Tenga en cuenta que si el atacante no tiene una copia de la clave privada del cliente, y el servidor valida la clave pública del cliente de alguna manera (por ejemplo, el servidor recuerda el la clave pública del cliente después de un paso de configuración inicial), entonces el atacante no podrá hacerse pasar por el cliente. La autenticación del cliente en SSL es tal que incluso si el atacante se hace pasar por el servidor, no puede reutilizar los mensajes de un cliente crédulo para engañar al verdadero servidor.
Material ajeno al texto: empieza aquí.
-- pv_equiv track=rewrite | github.com/pioushasan2305/sortOrders | staticpair.py | find_shared_field_pairs
-- ===== SOURCE A (Python) =====
-- def find_shared_field_pairs(tests):
--     shared_pairs = []
--     test_names = list(tests.keys())
--
--     for i in range(len(test_names)):
--         for j in range(len(test_names)):
--             if i != j:  # Ensure we're not comparing a test with itself
--                 test1, test2 = test_names[i], test_names[j]
--                 # Check if they share at least one field
--                 if any(field in tests[test1] for field in tests[test2]):
--                     shared_pairs.append([test1, test2])
--
--     return shared_pairs
-- ===== SOURCE B (Python) =====
-- def find_shared_field_pairs(tests):
--     # Inverted index field -> set of test names having it; then for each test,
--     # union the index buckets of its fields once and emit partners in key order.
--     names = list(tests.keys())
--     index = {}
--     for name, fields in tests.items():
--         for f in fields:
--             index.setdefault(f, set()).add(name)
--     shared_pairs = []
--     for name, fields in tests.items():
--         partners = set()
--         for f in fields:
--             partners |= index[f]  # key always present: f was indexed for this very test
--         for other in names:
--             if other != name and other in partners:
--                 shared_pairs.append([name, other])
--     return shared_pairs
-- ===== Notes on version B (the rewrite author's own statement) =====
-- stated objective: faster
-- what changed: Replaces the per-pair any-field-in-list scan with an inverted index field->set of tests built once, so each test's partner set is a union of index buckets and the pair test becomes a set lookup.
import Mathlib
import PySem

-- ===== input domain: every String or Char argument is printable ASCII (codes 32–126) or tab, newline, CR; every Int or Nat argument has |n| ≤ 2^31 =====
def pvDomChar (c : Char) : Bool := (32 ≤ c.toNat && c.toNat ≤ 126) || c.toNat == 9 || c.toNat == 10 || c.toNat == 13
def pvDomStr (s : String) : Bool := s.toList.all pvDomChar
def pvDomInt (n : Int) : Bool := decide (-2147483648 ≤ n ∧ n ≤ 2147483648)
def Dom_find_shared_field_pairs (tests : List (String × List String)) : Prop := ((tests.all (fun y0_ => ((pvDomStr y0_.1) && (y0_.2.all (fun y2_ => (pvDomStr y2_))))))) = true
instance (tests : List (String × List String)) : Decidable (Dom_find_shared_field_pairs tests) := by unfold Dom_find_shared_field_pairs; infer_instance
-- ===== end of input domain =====

-- B replaces A's per-pair field scan with an inverted index field -> set of test names,
-- unioning index buckets per test; proved to return exactly A's pair list on every input.


-- ===== PORT A =====
-- dict argument: the association list is normalized into a PySem.Dict (Python dict semantics).
def find_shared_field_pairs (tests : List (String × List String)) : List (List String) :=
  let d := PySem.Dict.ofList tests
  let test_names := d.keys
  (PySem.List.enumerate test_names 0).foldl (fun shared_pairs pi =>
    (PySem.List.enumerate test_names 0).foldl (fun shared_pairs pj =>
      if pi.1 ≠ pj.1 then
        if (d.getD pj.2 []).any (fun field => (d.getD pi.2 []).contains field)
        then shared_pairs ++ [[pi.2, pj.2]] else shared_pairs
      else shared_pairs) shared_pairs) []

-- ===== PORT B =====
-- index[f] in Source B is ported as getD: the key is always present at the lookup site.
def find_shared_field_pairs_alt (tests : List (String × List String)) : List (List String) :=
  let d := PySem.Dict.ofList tests
  let names := d.keys
  let index : PySem.Dict String (PySem.Set String) :=
    d.items.foldl (fun idx p =>
      p.2.foldl (fun idx f => idx.insert f (PySem.Set.add (idx.getD f PySem.Set.empty) p.1)) idx)
      PySem.Dict.empty
  d.items.foldl (fun (shared_pairs : List (List String)) p =>
    let partners : PySem.Set String :=
      p.2.foldl (fun s f => PySem.Set.union s (index.getD f PySem.Set.empty)) PySem.Set.empty
    names.foldl (fun shared_pairs other =>
      if other ≠ p.1 ∧ PySem.Set.contains partners other then shared_pairs ++ [[p.1, other]]
      else shared_pairs) shared_pairs) []

-- ===== PRECONDITION & SPEC =====
def Spec_find_shared_field_pairs (tests : List (String × List String)) (out : List (List String)) : Prop := out = find_shared_field_pairs_alt tests
instance (tests : List (String × List String)) (out : List (List String)) : Decidable (Spec_find_shared_field_pairs tests out) := by unfold Spec_find_shared_field_pairs; infer_instance

-- ===== CLAIM (what is proved, stated in full; the proofs are below) =====
def Claim_equal_find_shared_field_pairs : Prop := ∀ (tests : List (String × List String)), Dom_find_shared_field_pairs tests → Spec_find_shared_field_pairs tests (find_shared_field_pairs tests)

-- ===== LEMMAS AND PROOFS =====

-- fields of a test, looked up in the normalized dict
def pvF (d : PySem.Dict String (List String)) (t : String) : List String := d.getD t []

-- common canonical form of both programs: a doubly nested loop over the key list
def pvCanon (d : PySem.Dict String (List String)) (ks : List String) : List (List String) :=
  ks.foldl (fun acc t1 =>
    ks.foldl (fun acc t2 =>
      if t1 ≠ t2 ∧ ∃ f ∈ pvF d t2, f ∈ pvF d t1 then acc ++ [[t1, t2]] else acc) acc) []

theorem pv_index_inner_mem (fs : List String) (name : String)
    (idx : PySem.Dict String (PySem.Set String)) (f n : String) :
    n ∈ (fs.foldl (fun idx g => idx.insert g (PySem.Set.add (idx.getD g PySem.Set.empty) name)) idx).getD f PySem.Set.empty
      ↔ n ∈ idx.getD f PySem.Set.empty ∨ (f ∈ fs ∧ n = name) := by
  induction fs generalizing idx with
  | nil => simp
  | cons g t ih =>
    simp only [List.foldl_cons, ih, PySem.Dict.getD_insert]
    by_cases hfg : f = g
    · subst hfg
      simp [PySem.Set.mem_add]
      tauto
    · simp only [if_neg hfg, List.mem_cons]
      tauto

theorem pv_index_mem (l : List (String × List String))
    (idx : PySem.Dict String (PySem.Set String)) (f n : String) :
    n ∈ (l.foldl (fun idx p =>
          p.2.foldl (fun idx g => idx.insert g (PySem.Set.add (idx.getD g PySem.Set.empty) p.1)) idx) idx).getD f PySem.Set.empty
      ↔ n ∈ idx.getD f PySem.Set.empty ∨ ∃ p ∈ l, f ∈ p.2 ∧ n = p.1 := by
  induction l generalizing idx with
  | nil => simp
  | cons p t ih =>
    simp only [List.foldl_cons, ih, pv_index_inner_mem, List.mem_cons]
    constructor
    · rintro (((h | ⟨h1, h2⟩) | h)) 
      · exact Or.inl h
      · exact Or.inr ⟨p, Or.inl rfl, h1, h2⟩
      · obtain ⟨q, hq, h⟩ := h
        exact Or.inr ⟨q, Or.inr hq, h⟩
    · rintro (h | ⟨q, (rfl | hq), h⟩)
      · exact Or.inl (Or.inl h)
      · exact Or.inl (Or.inr h)
      · exact Or.inr ⟨q, hq, h⟩

theorem pv_partners_mem (fs : List String) (index : PySem.Dict String (PySem.Set String))
    (s : PySem.Set String) (n : String) :
    n ∈ fs.foldl (fun s f => PySem.Set.union s (index.getD f PySem.Set.empty)) s
      ↔ n ∈ s ∨ ∃ f ∈ fs, n ∈ index.getD f PySem.Set.empty := by
  induction fs generalizing s with
  | nil => simp
  | cons g t ih =>
    simp only [List.foldl_cons, ih, PySem.Set.mem_union, List.mem_cons]
    constructor
    · rintro ((h | h) | ⟨f, hf, h⟩)
      · exact Or.inl h
      · exact Or.inr ⟨g, Or.inl rfl, h⟩
      · exact Or.inr ⟨f, Or.inr hf, h⟩
    · rintro (h | ⟨f, (rfl | hf), h⟩)
      · exact Or.inl (Or.inl h)
      · exact Or.inl (Or.inr h)
      · exact Or.inr ⟨f, hf, h⟩

theorem pv_enum_fst_eq_iff {ks : List String} (hnd : ks.Nodup)
    {pi pj : Int × String} (hi : pi ∈ PySem.List.enumerate ks 0)
    (hj : pj ∈ PySem.List.enumerate ks 0) : pi.1 = pj.1 ↔ pi.2 = pj.2 := by
  rw [PySem.List.mem_enumerate_iff] at hi hj
  obtain ⟨ki, hki, rfl⟩ := hi
  obtain ⟨kj, hkj, rfl⟩ := hj
  simp only [zero_add]
  rw [List.Nodup.getElem_inj_iff hnd]
  omega

theorem pv_foldl_enum_snd {β : Type} (ks : List String) (g : β → String → β) (init : β) :
    (PySem.List.enumerate ks 0).foldl (fun acc pj => g acc pj.2) init = ks.foldl g init := by
  conv_rhs => rw [← PySem.List.map_snd_enumerate ks 0]
  rw [List.foldl_map]

theorem pv_A_eq_canon (tests : List (String × List String)) :
    find_shared_field_pairs tests = pvCanon (PySem.Dict.ofList tests) (PySem.Dict.ofList tests).keys := by
  unfold find_shared_field_pairs pvCanon
  set d := PySem.Dict.ofList tests with hd
  set ks := d.keys with hks
  have hnd : ks.Nodup := PySem.Dict.nodup_keys_ofList tests
  trans ((PySem.List.enumerate ks 0).foldl (fun acc pi =>
      (PySem.List.enumerate ks 0).foldl (fun acc pj =>
        if pi.2 ≠ pj.2 ∧ ∃ f ∈ pvF d pj.2, f ∈ pvF d pi.2 then acc ++ [[pi.2, pj.2]] else acc) acc) [])
  · refine PySem.List.foldl_congr_mem _ _ _ _ (fun acc pi hpi => ?_)
    refine PySem.List.foldl_congr_mem _ _ _ _ (fun acc2 pj hpj => ?_)
    have hidx := pv_enum_fst_eq_iff hnd hpi hpj
    have hany : (((d.getD pj.2 []).any fun field => (d.getD pi.2 []).contains field) = true)
        ↔ (∃ f ∈ pvF d pj.2, f ∈ pvF d pi.2) := by
      simp [pvF, List.any_eq_true]
    by_cases h1 : pi.1 = pj.1
    · rw [if_neg (fun hne => hne h1), if_neg (fun hc => hc.1 (hidx.mp h1))]
    · have h2 : pi.2 ≠ pj.2 := fun h => h1 (hidx.mpr h)
      rw [if_pos h1]
      by_cases h3 : ((d.getD pj.2 []).any fun field => (d.getD pi.2 []).contains field) = true
      · rw [if_pos h3, if_pos ⟨h2, hany.mp h3⟩]
      · rw [if_neg h3, if_neg (fun hc => h3 (hany.mpr hc.2))]
  · trans ((PySem.List.enumerate ks 0).foldl (fun acc pi =>
        ks.foldl (fun acc t2 =>
          if pi.2 ≠ t2 ∧ ∃ f ∈ pvF d t2, f ∈ pvF d pi.2 then acc ++ [[pi.2, t2]] else acc) acc) [])
    · refine PySem.List.foldl_congr_mem _ _ _ _ (fun acc pi _ => ?_)
      exact pv_foldl_enum_snd ks (fun acc t2 =>
        if pi.2 ≠ t2 ∧ ∃ f ∈ pvF d t2, f ∈ pvF d pi.2 then acc ++ [[pi.2, t2]] else acc) acc
    · exact pv_foldl_enum_snd ks (fun acc t1 => ks.foldl (fun acc t2 =>
        if t1 ≠ t2 ∧ ∃ f ∈ pvF d t2, f ∈ pvF d t1 then acc ++ [[t1, t2]] else acc) acc) []

theorem pv_B_eq_canon (tests : List (String × List String)) :
    find_shared_field_pairs_alt tests = pvCanon (PySem.Dict.ofList tests) (PySem.Dict.ofList tests).keys := by
  unfold find_shared_field_pairs_alt pvCanon
  set d := PySem.Dict.ofList tests with hd
  set ks := d.keys with hks
  have hnd : ks.Nodup := PySem.Dict.nodup_keys_ofList tests
  have hitems : d.items = ks.map (fun k => (k, d.getD k [])) := PySem.Dict.items_eq_map_keys d hnd []
  simp only []
  rw [hitems, List.foldl_map]
  refine PySem.List.foldl_congr_mem _ _ _ _ (fun acc t1 ht1 => ?_)
  refine PySem.List.foldl_congr_mem _ _ _ _ (fun acc2 other hother => ?_)
  -- membership in the unioned partner set, for other ∈ ks
  have hpart : (PySem.Set.contains
      ((d.getD t1 []).foldl (fun s f =>
        PySem.Set.union s (((ks.map (fun k => (k, d.getD k []))).foldl (fun idx p =>
          p.2.foldl (fun idx f => idx.insert f (PySem.Set.add (idx.getD f PySem.Set.empty) p.1)) idx)
          PySem.Dict.empty).getD f PySem.Set.empty)) PySem.Set.empty) other = true)
      ↔ (∃ f ∈ pvF d t1, f ∈ pvF d other) := by
    constructor
    · intro h
      rcases (pv_partners_mem _ _ _ _).mp ((PySem.Set.contains_iff _ _).mp h) with h1 | ⟨f, hf, hmem⟩
      · exact absurd h1 List.not_mem_nil
      · rcases (pv_index_mem _ _ _ _).mp hmem with hm | ⟨p, hp, hfp, rfl⟩
        · rw [PySem.Dict.getD_empty] at hm
          exact absurd hm List.not_mem_nil
        · obtain ⟨k, hk, hkk⟩ := List.mem_map.mp hp
          cases hkk
          exact ⟨f, hf, hfp⟩
    · rintro ⟨f, hf, hmem⟩
      apply (PySem.Set.contains_iff _ _).mpr
      apply (pv_partners_mem _ _ _ _).mpr
      exact Or.inr ⟨f, hf, (pv_index_mem _ _ _ _).mpr
        (Or.inr ⟨(other, d.getD other []), List.mem_map.mpr ⟨other, hother, rfl⟩, hmem, rfl⟩)⟩
  by_cases hne : other = t1
  · simp [hne]
  · by_cases hsh : ∃ f ∈ pvF d t1, f ∈ pvF d other
    · have hsw : ∃ f ∈ pvF d other, f ∈ pvF d t1 := by
        obtain ⟨f, h1, h2⟩ := hsh; exact ⟨f, h2, h1⟩
      simp only [ne_eq, hne, not_false_iff, true_and, Ne.symm hne]
      rw [if_pos (hpart.mpr hsh), if_pos hsw]
    · have hsw : ¬ ∃ f ∈ pvF d other, f ∈ pvF d t1 := by
        rintro ⟨f, h1, h2⟩; exact hsh ⟨f, h2, h1⟩
      simp only [ne_eq, hne, not_false_iff, true_and, Ne.symm hne]
      rw [if_neg (fun h => hsh (hpart.mp h)), if_neg hsw]

-- ===== VERDICT (by name: the statement is the Claim_ definition above) =====
theorem find_shared_field_pairs_spec : Claim_equal_find_shared_field_pairs := by
  intro tests _
  unfold Spec_find_shared_field_pairs
  rw [pv_A_eq_canon, pv_B_eq_canon]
Técnicamente, el cliente utiliza su clave privada para firmar un "desafío" que es un valor de cálculo calculado sobre todo lo que el cliente y el servidor se han enviado hasta el momento, y esto incluye el certificado del servidor; por lo tanto, en el caso de MitM, el cliente firmará los mensajes que contengan la clave pública del atacante (el certificado falso del servidor enviado por el atacante), no el certificado enviado por el verdadero servidor, y la firma no coincidirá con lo que espera el verdadero servidor.
Por lo tanto, si el cliente puede asegurarse de que usa el certificado del servidor verdadero, o el servidor puede asegurarse de que usa el certificado del cliente verdadero, o ambos , entonces un intento completo de MitM debe fallar. Sin embargo, incluso sin un MitM, la suplantación (una "mitad-MitM") todavía es posible:
- Si el atacante roba la clave privada del servidor, o el cliente no puede validar el certificado del servidor, entonces el atacante puede hacerse pasar por el servidor.
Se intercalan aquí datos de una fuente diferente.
-- pv_equiv track=rewrite | github.com/llenice/self_learn | cs61a/lab/lab05/lab05.py | backAndForth
-- ===== SOURCE A (Python) =====
-- def backAndForth(t):
--     """Yields and skips elements from iterator t, back and forth.
--
--     >>> list(backAndForth(iter([1, 2, 3, 4, 5, 6, 7, 8, 9])))
--     [1, 4, 5, 6]
--     >>> list(backAndForth(iter([1, 2, 2])))
--     [1]
--     >>> # generators allow us to represent infinite sequences!!!
--     >>> def naturals():
--     ...     i = 0
--     ...     while True:
--     ...         yield i
--     ...         i += 1
--     >>> m = backAndForth(naturals())
--     >>> [next(m) for _ in range(9)]
--     [0, 3, 4, 5, 10, 11, 12, 13, 14]
--     """
--     "*** YOUR CODE HERE ***"
--     # 思路:
--     # 1. 现在是第几轮：round
--     # 2. 现在是第round轮的第几个：i
--     # 3. round是偶数 => 跳过
--     # 4. round是奇数 => yield
--     i,round=0,1
--     for x in t:
--         i+=1
--         if round%2 ==1:
--             yield x
--         if i == round :
--             i=0
--             round+=1
-- ===== SOURCE B (Python) =====
-- def backAndForth(t):
--     """Round-structured rewrite: consume the iterator in rounds of sizes
--     1,2,3,...; yield a whole round exactly when its number is odd."""
--     it = iter(t)
--     r = 1
--     while True:
--         chunk = []
--         for _ in range(r):
--             try:
--                 chunk.append(next(it))
--             except StopIteration:
--                 if r % 2 == 1:
--                     yield from chunk
--                 return
--         if r % 2 == 1:
--             yield from chunk
--         r += 1
-- ===== Notes on version B (the rewrite author's own statement) =====
-- stated objective: alternative
-- what changed: Replaced A's flat single pass with per-element i/round counters by an explicit nested round loop that consumes a chunk of `round` elements per iteration and yields the whole chunk exactly when the round number is odd.
import Mathlib
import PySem

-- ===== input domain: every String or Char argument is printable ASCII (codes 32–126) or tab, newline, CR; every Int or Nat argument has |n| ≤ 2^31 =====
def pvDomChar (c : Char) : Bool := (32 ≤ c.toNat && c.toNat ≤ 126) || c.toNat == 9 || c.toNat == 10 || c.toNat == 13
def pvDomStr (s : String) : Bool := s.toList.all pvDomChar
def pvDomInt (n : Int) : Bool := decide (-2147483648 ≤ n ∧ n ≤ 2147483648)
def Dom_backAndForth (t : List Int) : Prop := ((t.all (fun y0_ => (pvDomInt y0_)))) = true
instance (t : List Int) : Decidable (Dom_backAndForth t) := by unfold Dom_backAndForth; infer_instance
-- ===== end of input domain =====

-- B replaces A's flat single pass with per-element counters by an explicit
-- nested round loop (consume a chunk of `round` elements, emit it iff the round
-- number is odd); objective: alternative decomposition, same O(n) cost.
-- The equivalence is about the returned element sequence (the list of yielded
-- values); both Pythons are generators consuming the iterator argument.

-- ===== PORT A =====
-- state (i, round, acc): i and round as Python ints, acc the yielded elements
def pvStepA (s : Int × Int × List Int) (x : Int) : Int × Int × List Int :=
  let i := s.1 + 1
  let acc := if s.2.1 % 2 == 1 then s.2.2 ++ [x] else s.2.2
  if i == s.2.1 then (0, s.2.1 + 1, acc) else (i, s.2.1, acc)

def backAndForth (t : List Int) : List Int :=
  (t.foldl pvStepA (0, 1, [])).2.2

-- ===== PORT B =====
-- bfGo k t: rounds counted by k (current round number = k+1, always ≥ 1);
-- the inner `for _ in range(r)` loop collecting `chunk` is the `take`, the
-- StopIteration return is the length-< branch.
def bfGo (k : Nat) (t : List Int) : List Int :=
  if t.length < k + 1 then
    (if (k + 1) % 2 = 1 then t else [])
  else
    (if (k + 1) % 2 = 1 then t.take (k + 1) else []) ++ bfGo (k + 1) (t.drop (k + 1))
termination_by t.length
decreasing_by simp_all; omega

def backAndForth_alt (t : List Int) : List Int := bfGo 0 t

-- ===== PRECONDITION & SPEC =====
def Spec_backAndForth (t : List Int) (out : List Int) : Prop := out = backAndForth_alt t
instance (t : List Int) (out : List Int) : Decidable (Spec_backAndForth t out) := by unfold Spec_backAndForth; infer_instance

-- ===== CLAIM (what is proved, stated in full; the proofs are below) =====
def Claim_equal_backAndForth : Prop := ∀ (t : List Int), Dom_backAndForth t → Spec_backAndForth t (backAndForth t)

-- ===== LEMMAS AND PROOFS =====

-- bfRun m r t: the elements A yields from t when m elements remain in round r
def bfRun : Nat → Nat → List Int → List Int
  | _, _, [] => []
  | m, r, x :: rest =>
    (if r % 2 = 1 then [x] else []) ++
      (if m = 1 then bfRun (r + 1) (r + 1) rest else bfRun (m - 1) r rest)

theorem pv_emit_cast (r : Nat) : (((r : Int)) % 2 == 1) = decide (r % 2 = 1) := by
  rw [Bool.eq_iff_iff]
  simp only [beq_iff_eq, decide_eq_true_eq]
  omega

theorem pv_fold_eq (t : List Int) : ∀ (m r : Nat) (acc : List Int), 1 ≤ m → m ≤ r →
    (List.foldl pvStepA ((r : Int) - (m : Int), (r : Int), acc) t).2.2 = acc ++ bfRun m r t := by
  induction t with
  | nil => intro m r acc _ _; simp [bfRun]
  | cons x rest ih =>
    intro m r acc hm hmr
    simp only [List.foldl, pvStepA, pv_emit_cast]
    by_cases h1 : m = 1
    · subst h1
      have hc : ((r : Int) - ((1 : Nat) : Int) + 1 == (r : Int)) = true := by
        push_cast; simp
      rw [hc, if_pos rfl]
      have h0 : (0 : Int) = ((r + 1 : Nat) : Int) - ((r + 1 : Nat) : Int) := by push_cast; ring
      have h2 : (r : Int) + 1 = ((r + 1 : Nat) : Int) := by push_cast; ring
      rw [h0, h2, ih (r + 1) (r + 1) _ (by omega) (le_refl _)]
      by_cases hp : r % 2 = 1 <;> simp [bfRun, hp, List.append_assoc]
    · have hc : ((r : Int) - (m : Int) + 1 == (r : Int)) = false := by
        simp only [beq_eq_false_iff_ne, ne_eq]
        omega
      rw [hc]
      simp only [Bool.false_eq_true, if_false]
      have h2 : (r : Int) - (m : Int) + 1 = (r : Int) - ((m - 1 : Nat) : Int) := by omega
      rw [h2, ih (m - 1) r _ (by omega) (by omega)]
      by_cases hp : r % 2 = 1 <;> simp [bfRun, hp, h1, List.append_assoc]

theorem pv_chunk (t : List Int) : ∀ (m r : Nat), 1 ≤ m →
    bfRun m r t = (if r % 2 = 1 then t.take m else []) ++ bfRun (r + 1) (r + 1) (t.drop m) := by
  induction t with
  | nil => intro m r _; by_cases hp : r % 2 = 1 <;> simp [bfRun, hp]
  | cons x rest ih =>
    intro m r hm
    by_cases h1 : m = 1
    · subst h1
      by_cases hp : r % 2 = 1 <;> simp [bfRun, hp]
    · have hdrop : (x :: rest).drop m = rest.drop (m - 1) := by
        cases m with
        | zero => omega
        | succ n => simp
      have htake : (x :: rest).take m = x :: rest.take (m - 1) := by
        cases m with
        | zero => omega
        | succ n => simp
      rw [hdrop, htake]
      by_cases hp : r % 2 = 1 <;>
        simp [bfRun, hp, h1, ih (m - 1) r (by omega)]

theorem pv_go_eq_aux : ∀ (n : Nat) (t : List Int), t.length ≤ n →
    ∀ (k : Nat), bfGo k t = bfRun (k + 1) (k + 1) t := by
  intro n
  induction n with
  | zero =>
    intro t ht k
    have ht0 : t = [] := by
      cases t with
      | nil => rfl
      | cons a l => simp at ht
    subst ht0
    rw [bfGo]
    simp [bfRun]
  | succ n ihn =>
    intro t ht k
    rw [bfGo, pv_chunk t (k + 1) (k + 1) (by omega)]
    by_cases h : t.length < k + 1
    · have hdrop : t.drop (k + 1) = [] := by
        apply List.drop_eq_nil_of_le; omega
      rw [List.take_of_length_le (by omega : t.length ≤ k + 1)]
      simp [h, hdrop, bfRun]
    · have hlt : (t.drop (k + 1)).length < t.length := by
        simp; omega
      simp only [h, if_false]
      rw [ihn (t.drop (k + 1)) (by simp; omega) (k + 1)]

theorem pv_go_eq (t : List Int) (k : Nat) : bfGo k t = bfRun (k + 1) (k + 1) t :=
  pv_go_eq_aux t.length t (le_refl _) k

-- ===== VERDICT (by name: the statement is the Claim_ definition above) =====
theorem backAndForth_spec : Claim_equal_backAndForth := by
  intro t _
  show backAndForth t = backAndForth_alt t
  unfold backAndForth backAndForth_alt
  have h := pv_fold_eq t 1 1 [] (le_refl 1) (le_refl 1)
  simpa using h.trans (by rw [pv_go_eq t 0]; simp)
- Si el atacante roba la clave privada del cliente, o el servidor no puede validar el certificado del cliente, entonces el atacante puede hacerse pasar por el cliente.
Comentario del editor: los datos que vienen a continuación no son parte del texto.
-- pv_equiv track=rewrite | github.com/casualhdl/casualhdl-compiler | tokenizer.py | get_indent
-- ===== SOURCE A (Python) =====
-- def get_indent(line):
--     indent = -1
--     for i in range(0, len(line)):
--         c = line[i]
--         if c != ' ':
--             indent = i
--             break
--     return indent
-- ===== SOURCE B (Python) =====
-- def get_indent(line):
--     stripped = line.lstrip(' ')
--     if not stripped:
--         return -1
--     return len(line) - len(stripped)
-- ===== Notes on version B (the rewrite author's own statement) =====
-- stated objective: idiomatic
-- what changed: Replaces the explicit index loop with break by stripping leading spaces via lstrip and deriving the index as a length difference, returning -1 for empty or all-space lines.
import Mathlib
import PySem

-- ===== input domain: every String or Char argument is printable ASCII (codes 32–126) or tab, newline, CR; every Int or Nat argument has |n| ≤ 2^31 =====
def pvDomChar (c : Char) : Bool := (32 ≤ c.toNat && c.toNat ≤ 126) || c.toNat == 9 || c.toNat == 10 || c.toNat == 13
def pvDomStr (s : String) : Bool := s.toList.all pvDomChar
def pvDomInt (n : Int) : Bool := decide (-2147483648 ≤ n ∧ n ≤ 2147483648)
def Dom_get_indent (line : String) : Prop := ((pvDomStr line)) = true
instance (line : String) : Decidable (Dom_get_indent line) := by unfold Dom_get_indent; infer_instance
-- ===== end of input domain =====

-- B replaces A's explicit index loop by an lstrip-based length computation (idiomatic); same return value.
-- ===== PORT A =====
-- loop 'for i in range(0, len(line)): if line[i] != ' ': indent = i; break' as structural recursion over the chars with the running index
def getIndentLoop : List Char → Int → Int
  | [], _ => -1
  | c :: cs, i => if c ≠ ' ' then i else getIndentLoop cs (i + 1)

def get_indent (line : String) : Int := getIndentLoop line.toList 0

-- ===== PORT B =====
-- line.lstrip(' ') ported by hand as dropWhile (· == ' ') on the char list (exact: lstrip with an
-- explicit ' ' argument removes exactly the leading space characters); 'not stripped' = isEmpty.
def get_indent_alt (line : String) : Int :=
  let stripped := line.toList.dropWhile (· == ' ')
  if stripped.isEmpty then -1 else (line.toList.length : Int) - stripped.length

-- ===== PRECONDITION & SPEC =====
def Spec_get_indent (line : String) (out : Int) : Prop := out = get_indent_alt line
instance (line : String) (out : Int) : Decidable (Spec_get_indent line out) := by unfold Spec_get_indent; infer_instance

-- ===== CLAIM (what is proved, stated in full; the proofs are below) =====
def Claim_equal_get_indent : Prop := ∀ (line : String), Dom_get_indent line → Spec_get_indent line (get_indent line)

-- ===== LEMMAS AND PROOFS =====

lemma getIndentLoop_eq (l : List Char) (i : Int) :
    getIndentLoop l i =
      if (l.dropWhile (· == ' ')).isEmpty then -1
      else i + ((l.length : Int) - (l.dropWhile (· == ' ')).length) := by
  induction l generalizing i with
  | nil => simp [getIndentLoop]
  | cons c cs ih =>
    by_cases hc : c = ' '
    · subst hc
      rw [show getIndentLoop (' ' :: cs) i = getIndentLoop cs (i + 1) from by
            simp [getIndentLoop],
          List.dropWhile_cons_of_pos (by simp), ih]
      have hle : (cs.dropWhile (· == ' ')).length ≤ cs.length := (List.dropWhile_sublist _).length_le
      by_cases he : (cs.dropWhile (· == ' ')).isEmpty <;> simp only [he, if_true,
        List.length_cons] <;> push_cast <;> omega
    · have hdw : List.dropWhile (fun x => x == ' ') (c :: cs) = c :: cs :=
        List.dropWhile_cons_of_neg (by simp [hc])
      simp [getIndentLoop, hc, hdw]

-- ===== VERDICT (by name: the statement is the Claim_ definition above) =====
theorem get_indent_spec : Claim_equal_get_indent := by
  intro line _
  unfold Spec_get_indent get_indent get_indent_alt
  rw [getIndentLoop_eq]
  simp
Finalmente, si el atacante tiene una copia de la clave privada del servidor , y el conjunto de cifrado SSL / TLS es uno de los conjuntos RSA que no son DHE, entonces el el atacante puede descifrar todos los datos después de una intercepción puramente pasiva, y también puede secuestrar la conexión en cualquier momento después del apretón de manos, lo que permite, de nuevo, un MitM. Lo mismo no es válido para una clave privada robada de cliente ; En SSL / TLS, el certificado de cliente y la clave privada se usan solo para la autenticación, no para el intercambio de claves, y no tienen ninguna influencia en el secreto resultante que se usa para el cifrado de datos real.